Noah – Film Review

On Wednesday evening myself and another seminarian went to see “Noah”.

I want to begin with some disclaimers.

First: the film is NOT Gnostic at all.  There is some Kaballah influence, but that is different from Gnosticism.  This “oh my the movie is secretly gnostic so we must not see it!” movement that is the fad for all of 3 or 4 days is overreaction and, in my sense, unfounded.  However, some and others have done the work for me in this regard so I will not repeat hear why the film is NOT Gnostic except for one thing.

During the telling of the creation story, Adam and Eve appear clothed in light. This should not be surprising considering that Aranofsky has fooled around with the image before in films such as The Fountain.  But it is actually also quite Patristic.  If one would read the Church Fathers, there is a common theme that Adam and Eve existed in “spiritual bodies” and that the fall created “bodies of flesh”.  This is not gnostic.  This is patristic because it is taking seriously the idea that the fall has an effect on both man and all of creation.  Prior to the fall, the soul was in control of the body.  After the fall, the body has tended to control the soul.  Furthermore, there is precedence for this spiritualized view of the body in something called the RESURRECTION.  To talk of spiritualized bodies is not to neglect the body, but to find the body as it was meant to be.  The bodies we have are corrupted and must die because they are of the flesh so that we can receive our glorified bodies; so sayeth St Paul.  Light therefore becomes the image of this spiritualization of the body.  But if you watch the film closely, you see that both Adam and Eve have bodies. Nothing Gnostic about that. It’s purely biblical.

Second: Rock Creatures.  Everyone for some reason is lamenting this and I cannot figure it out for the life of me.  In the story of the angels, Aranofsky clearly speaks about the fall of angels.  They disobeyed God’s will because they saw the frailty of man.  Make no mistake, this is a rebellion, just not in the form that we tend to accept – and what we accept is apocryphal at best anyways. But this is besides the point. I think the Rock Watchers make perfect sense.  First, it could be a reference to the Nephilim, but it is also an allusion to the watchers of the apocryphal book of Enoch.  Aranofsky is borrowing from one tradition that states that these are the fallen angels. Now you might ask “why the heck are fallen angels rock creatures?!”  But let us ask ourselves the question: what is the most lifeless, most mundane, most earthy thing you can think of? The fall of the angels means that they take on the weight of the flesh of sin and it is embodied in the symbol of rock.  Even their mode of existing is slow, dull, boring.  Now, this is not to say I don’t have issues with the redemption of the watchers, but that is beside the point.  I think if we can have an open enough mind, we can appreciate the value of these creatures.

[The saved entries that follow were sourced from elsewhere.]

-- pv_equiv track=rewrite | github.com/fermarcosmac/DDSP-adaptive-EQ-26 | src/scripts/metrics_eval.py | _parse_optimizer_from_stem
-- ===== SOURCE A (Python) =====
-- def _safe_token(text: str) -> str:
--     return str(text).replace("-", "_").replace(" ", "_")
--
-- def _parse_optimizer_from_stem(parts: list[str], known_optimizers: list[str]) -> str:
--     post_eq_parts = parts[1:]
--     candidate_tokens = sorted(
--         [(_safe_token(opt).split("_"), opt) for opt in known_optimizers],
--         key=lambda item: len(item[0]),
--         reverse=True,
--     )
--
--     for opt_tokens, opt_display in candidate_tokens:
--         if post_eq_parts[: len(opt_tokens)] == opt_tokens:
--             return opt_display
--
--     if post_eq_parts:
--         return post_eq_parts[0]
--     return "unknown"
-- ===== SOURCE B (Python) =====
-- def _safe_token(text: str) -> str:
--     return str(text).replace("-", "_").replace(" ", "_")
--
-- def _parse_optimizer_from_stem(parts: list[str], known_optimizers: list[str]) -> str:
--     post_eq_parts = parts[1:]
--     best_name = None
--     best_len = -1
--     for opt in known_optimizers:
--         toks = _safe_token(opt).split("_")
--         if len(toks) > best_len and post_eq_parts[: len(toks)] == toks:
--             best_name, best_len = opt, len(toks)
--     if best_name is not None:
--         return best_name
--     return post_eq_parts[0] if post_eq_parts else "unknown"
-- ===== Notes on version B (the rewrite author's own statement) =====
-- stated objective: simpler
-- what changed: Replaces A's 'build all token lists, stable-sort them by descending token count, return the first prefix match' by a single linear pass over known_optimizers that tracks the longest prefix match seen so far (strict > keeps the first-listed optimizer on ties), removing the intermediate list and the sort.
import Mathlib
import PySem

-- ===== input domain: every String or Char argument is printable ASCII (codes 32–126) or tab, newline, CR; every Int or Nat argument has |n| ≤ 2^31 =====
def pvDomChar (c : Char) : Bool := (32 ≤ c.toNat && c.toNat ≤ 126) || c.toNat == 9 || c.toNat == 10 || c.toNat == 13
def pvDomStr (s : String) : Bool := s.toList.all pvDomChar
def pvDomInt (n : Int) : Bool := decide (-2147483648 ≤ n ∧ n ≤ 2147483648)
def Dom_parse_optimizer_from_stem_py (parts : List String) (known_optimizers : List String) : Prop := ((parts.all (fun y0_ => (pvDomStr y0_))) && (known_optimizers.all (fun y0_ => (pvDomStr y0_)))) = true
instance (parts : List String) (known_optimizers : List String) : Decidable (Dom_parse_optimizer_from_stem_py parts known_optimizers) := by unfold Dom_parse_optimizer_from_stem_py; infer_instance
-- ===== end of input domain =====

-- B replaces A's 'tokenize all, stable-sort by descending token count, first prefix match'
-- by a single pass tracking the longest prefix match (strict > keeps the first on ties): simpler, no sort.

-- ===== PORT A =====
def safe_token (text : String) : String :=
  PySem.Str.replace (PySem.Str.replace text "-" "_") " " "_"

-- s.split("_") with the nonempty literal separator; split? is some here, getD only makes it total
def splitU (s : String) : List String :=
  (PySem.Str.split? s "_").getD []

-- the for-loop of A with its early return
def pyFirstMatch (post : List String) : List (List String × String) → Option String
  | [] => none
  | (opt_tokens, opt_display) :: rest =>
      if PySem.List.slice post none (some (opt_tokens.length : Int)) == opt_tokens then
        some opt_display
      else pyFirstMatch post rest

def parse_optimizer_from_stem_py (parts : List String) (known_optimizers : List String) : String :=
  let post_eq_parts := PySem.List.slice parts (some 1) none
  let candidate_tokens :=
    PySem.List.sorted
      (known_optimizers.map (fun opt => (splitU (safe_token opt), opt)))
      (fun item => item.1.length) true
  match pyFirstMatch post_eq_parts candidate_tokens with
  | some d => d
  | none =>
      match post_eq_parts with
      | p0 :: _ => p0
      | [] => "unknown"

-- ===== PORT B =====
def parse_optimizer_from_stem_py_alt (parts : List String) (known_optimizers : List String) : String :=
  let post_eq_parts := PySem.List.slice parts (some 1) none
  let best :=
    known_optimizers.foldl
      (fun (b : Option String × Int) opt =>
        let toks := splitU (safe_token opt)
        if ((toks.length : Int) > b.2
            && PySem.List.slice post_eq_parts none (some (toks.length : Int)) == toks) then
          (some opt, (toks.length : Int))
        else b)
      (none, -1)
  match best.1 with
  | some n => n
  | none =>
      match post_eq_parts with
      | p0 :: _ => p0
      | [] => "unknown"

-- ===== PRECONDITION & SPEC =====
def Spec_parse_optimizer_from_stem_py (parts : List String) (known_optimizers : List String) (out : String) : Prop := out = parse_optimizer_from_stem_py_alt parts known_optimizers
instance (parts : List String) (known_optimizers : List String) (out : String) : Decidable (Spec_parse_optimizer_from_stem_py parts known_optimizers out) := by unfold Spec_parse_optimizer_from_stem_py; infer_instance

-- ===== CLAIM (what is proved, stated in full; the proofs are below) =====
def Claim_equal_parse_optimizer_from_stem_py : Prop := ∀ (parts : List String) (known_optimizers : List String), Dom_parse_optimizer_from_stem_py parts known_optimizers → Spec_parse_optimizer_from_stem_py parts known_optimizers (parse_optimizer_from_stem_py parts known_optimizers)

-- ===== LEMMAS AND PROOFS =====

-- the prefix test both programs perform, with the slice reduced to take
def matchTok (post : List String) (c : List String × String) : Bool :=
  post.take c.1.length == c.1

-- A's sorted-scan, reformulated as a fold step on the optional current best
def stepBest (post : List String) (o : Option (List String × String))
    (x : List String × String) : Option (List String × String) :=
  match o with
  | none => if matchTok post x then some x else none
  | some b => if matchTok post x && decide (b.1.length < x.1.length) then some x else some b

lemma matchTok_eq_slice (post : List String) (c : List String × String) :
    (PySem.List.slice post none (some (c.1.length : Int)) == c.1) = matchTok post c := by
  simp [matchTok, PySem.List.slice_to_natCast]

lemma pyFirstMatch_eq_find (post : List String) (cs : List (List String × String)) :
    pyFirstMatch post cs = (cs.find? (matchTok post)).map Prod.snd := by
  induction cs with
  | nil => rfl
  | cons c rest ih =>
      obtain ⟨t, d⟩ := c
      rw [pyFirstMatch, matchTok_eq_slice post (t, d), List.find?_cons]
      by_cases h : matchTok post (t, d) = true <;> simp [h, ih]

lemma find?_mem_le_head (post : List String) (y : List String × String)
    (ys : List (List String × String))
    (hp : (y :: ys).Pairwise (fun a b => b.1.length ≤ a.1.length))
    (b : List String × String) (hb : List.find? (matchTok post) (y :: ys) = some b) :
    b.1.length ≤ y.1.length := by
  have hmem := List.mem_of_find?_eq_some hb
  rcases List.mem_cons.mp hmem with h | h
  · subst h; exact le_refl _
  · exact (List.pairwise_cons.mp hp).1 b h

-- inserting x into a descending-by-token-count list commutes with find? via stepBest
lemma find_insertBy (post : List String) (x : List String × String) :
    ∀ (s : List (List String × String)),
      s.Pairwise (fun a b => b.1.length ≤ a.1.length) →
      List.find? (matchTok post)
          (PySem.List.insertBy
            (fun a b => decide ((fun c : List String × String => c.1.length) b
                              < (fun c : List String × String => c.1.length) a)) x s)
        = stepBest post (List.find? (matchTok post) s) x := by
  intro s
  induction s with
  | nil =>
      intro _
      cases hx : matchTok post x <;> simp [PySem.List.insertBy, stepBest, hx]
  | cons y ys ih =>
      intro hp
      rw [PySem.List.insertBy]
      by_cases hlt : y.1.length < x.1.length
      · rw [if_pos (by simpa using hlt), List.find?_cons]
        cases hfy : List.find? (matchTok post) (y :: ys) with
        | none =>
            cases hx : matchTok post x <;> simp [stepBest, hx]
        | some b =>
            have hble := find?_mem_le_head post y ys hp b hfy
            have hblt : b.1.length < x.1.length := by omega
            cases hx : matchTok post x <;> simp [stepBest, hx, hblt]
      · rw [if_neg (by simpa using hlt)]
        have hys : ys.Pairwise (fun a b => b.1.length ≤ a.1.length) :=
          (List.pairwise_cons.mp hp).2
        rw [List.find?_cons, List.find?_cons, ih hys]
        cases hy : matchTok post y
        · simp
        · cases hx : matchTok post x <;> simp [stepBest, hx, hlt]

-- the sorted-then-find of A equals the left fold of stepBest over the original order
lemma find_sortedRev_eq_foldl (post : List String)
    (l : List (List String × String)) :
    List.find? (matchTok post)
        (PySem.List.sorted l (fun item => item.1.length) true)
      = l.foldl (stepBest post) none := by
  induction l using List.reverseRecOn with
  | nil => simp [PySem.List.sorted_rev_eq_foldl_insertBy]
  | append_singleton l x ih =>
      rw [PySem.List.sorted_rev_eq_foldl_insertBy] at ih ⊢
      rw [List.foldl_append, List.foldl_append]
      simp only [List.foldl_cons, List.foldl_nil]
      have hp : (List.foldl (fun acc x =>
            PySem.List.insertBy (fun a b =>
              decide ((fun item : List String × String => item.1.length) b
                    < (fun item : List String × String => item.1.length) a)) x acc) [] l).Pairwise
          (fun a b => b.1.length ≤ a.1.length) := by
        have := PySem.List.sorted_pairwise_rev l (fun item : List String × String => item.1.length)
        rwa [PySem.List.sorted_rev_eq_foldl_insertBy] at this
      rw [find_insertBy post x _ hp, ih]

-- B's state is A's optional best, encoded as (name, token count with -1 for none)
def encodeBest : Option (List String × String) → Option String × Int
  | none => (none, -1)
  | some b => (some b.2, (b.1.length : Int))

lemma foldl_alt_eq_encode (post : List String) (l : List String) :
    l.foldl
      (fun (b : Option String × Int) opt =>
        let toks := splitU (safe_token opt)
        if ((toks.length : Int) > b.2
            && PySem.List.slice post none (some (toks.length : Int)) == toks) then
          (some opt, (toks.length : Int))
        else b)
      (none, -1)
    = encodeBest
        ((l.map (fun opt => (splitU (safe_token opt), opt))).foldl
          (stepBest post) none) := by
  rw [List.foldl_map]
  suffices h : ∀ (t : List String) (o : Option (List String × String)),
      t.foldl
        (fun (b : Option String × Int) opt =>
          let toks := splitU (safe_token opt)
          if ((toks.length : Int) > b.2
              && PySem.List.slice post none (some (toks.length : Int)) == toks) then
            (some opt, (toks.length : Int))
          else b)
        (encodeBest o)
      = encodeBest (t.foldl (fun o opt => stepBest post o (splitU (safe_token opt), opt)) o) by
    exact h l none
  intro t
  induction t with
  | nil => intro _; rfl
  | cons a t ih =>
      intro o
      rw [List.foldl_cons, List.foldl_cons]
      have key :
          (let toks := splitU (safe_token a)
           if ((toks.length : Int) > (encodeBest o).2
               && PySem.List.slice post none (some (toks.length : Int)) == toks) then
             (some a, (toks.length : Int))
           else encodeBest o)
          = encodeBest (stepBest post o (splitU (safe_token a), a)) := by
        generalize splitU (safe_token a) = tk
        cases o with
        | none =>
            simp only [encodeBest, stepBest]
            rw [matchTok_eq_slice post (tk, a)]
            have hgt : ((tk.length : Int) > (-1 : Int)) := by omega
            cases h : matchTok post (tk, a) <;>
              simp [h, hgt, encodeBest]
        | some b =>
            simp only [encodeBest, stepBest]
            rw [matchTok_eq_slice post (tk, a)]
            cases h : matchTok post (tk, a)
            · simp [h, encodeBest]
            · by_cases hl : b.1.length < tk.length
              · have hi : ((tk.length : Int) > (b.1.length : Int)) := by exact_mod_cast hl
                simp [h, hl, hi, encodeBest]
              · have hi : ¬ ((tk.length : Int) > (b.1.length : Int)) := by exact_mod_cast hl
                simp [h, hl, hi, encodeBest]
      rw [key, ih]

-- ===== VERDICT (by name: the statement is the Claim_ definition above) =====
theorem parse_optimizer_from_stem_py_spec : Claim_equal_parse_optimizer_from_stem_py := by
  intro parts known _
  unfold Spec_parse_optimizer_from_stem_py
  unfold parse_optimizer_from_stem_py parse_optimizer_from_stem_py_alt
  simp only
  rw [pyFirstMatch_eq_find, find_sortedRev_eq_foldl, foldl_alt_eq_encode]
  cases ((known.map (fun opt => (splitU (safe_token opt), opt))).foldl
      (stepBest (PySem.List.slice parts (some 1) none)) none) with
  | none => rfl
  | some b => rfl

Third: this film is not some pseudo-pro-environmentalist propaganda film.  Those who think so I think need to re-think their Christian cosmology.  When sin happens, it affects the whole world.  It brings about destruction to the earth as well as to man and animals too.  Aranofsky is simply giving a very real expression to the reality of sin. In fact, I think you could argue that Tolkien’s Lord of the Rings is far more critical of technicalization and domination than this film is.  And if you feel that this is too much, then perhaps one needs to re-think their view of creation.  I am no pseudo-environmentalist, but I am also a person who does not see dominion as domination.  The film rightly critiques such a view and if we fail to hear the critique then I think the film is making a valid point against us and the Christian West.

With all those preambles, let me get to the brunt of the film.  It is semi-spoilery, but it is tough to speak about the film without some of the more essential parts.

The first point I want to make is that I believe that the covering of Noah’s shame is actually the interpretive key to what Aranofsky is trying to do in this film.  I think he sees the story of Noah and asks himself “why the heck did he see the need to get drunk after the flood?”  That which precedes the scene is the answer to that question.  I know that Aranofsky asks himself “what is the world like that God would want to grieve in His heart that He created man”, but I think he is also asking himself “what is it in the heart of Noah that drives him to drink?”  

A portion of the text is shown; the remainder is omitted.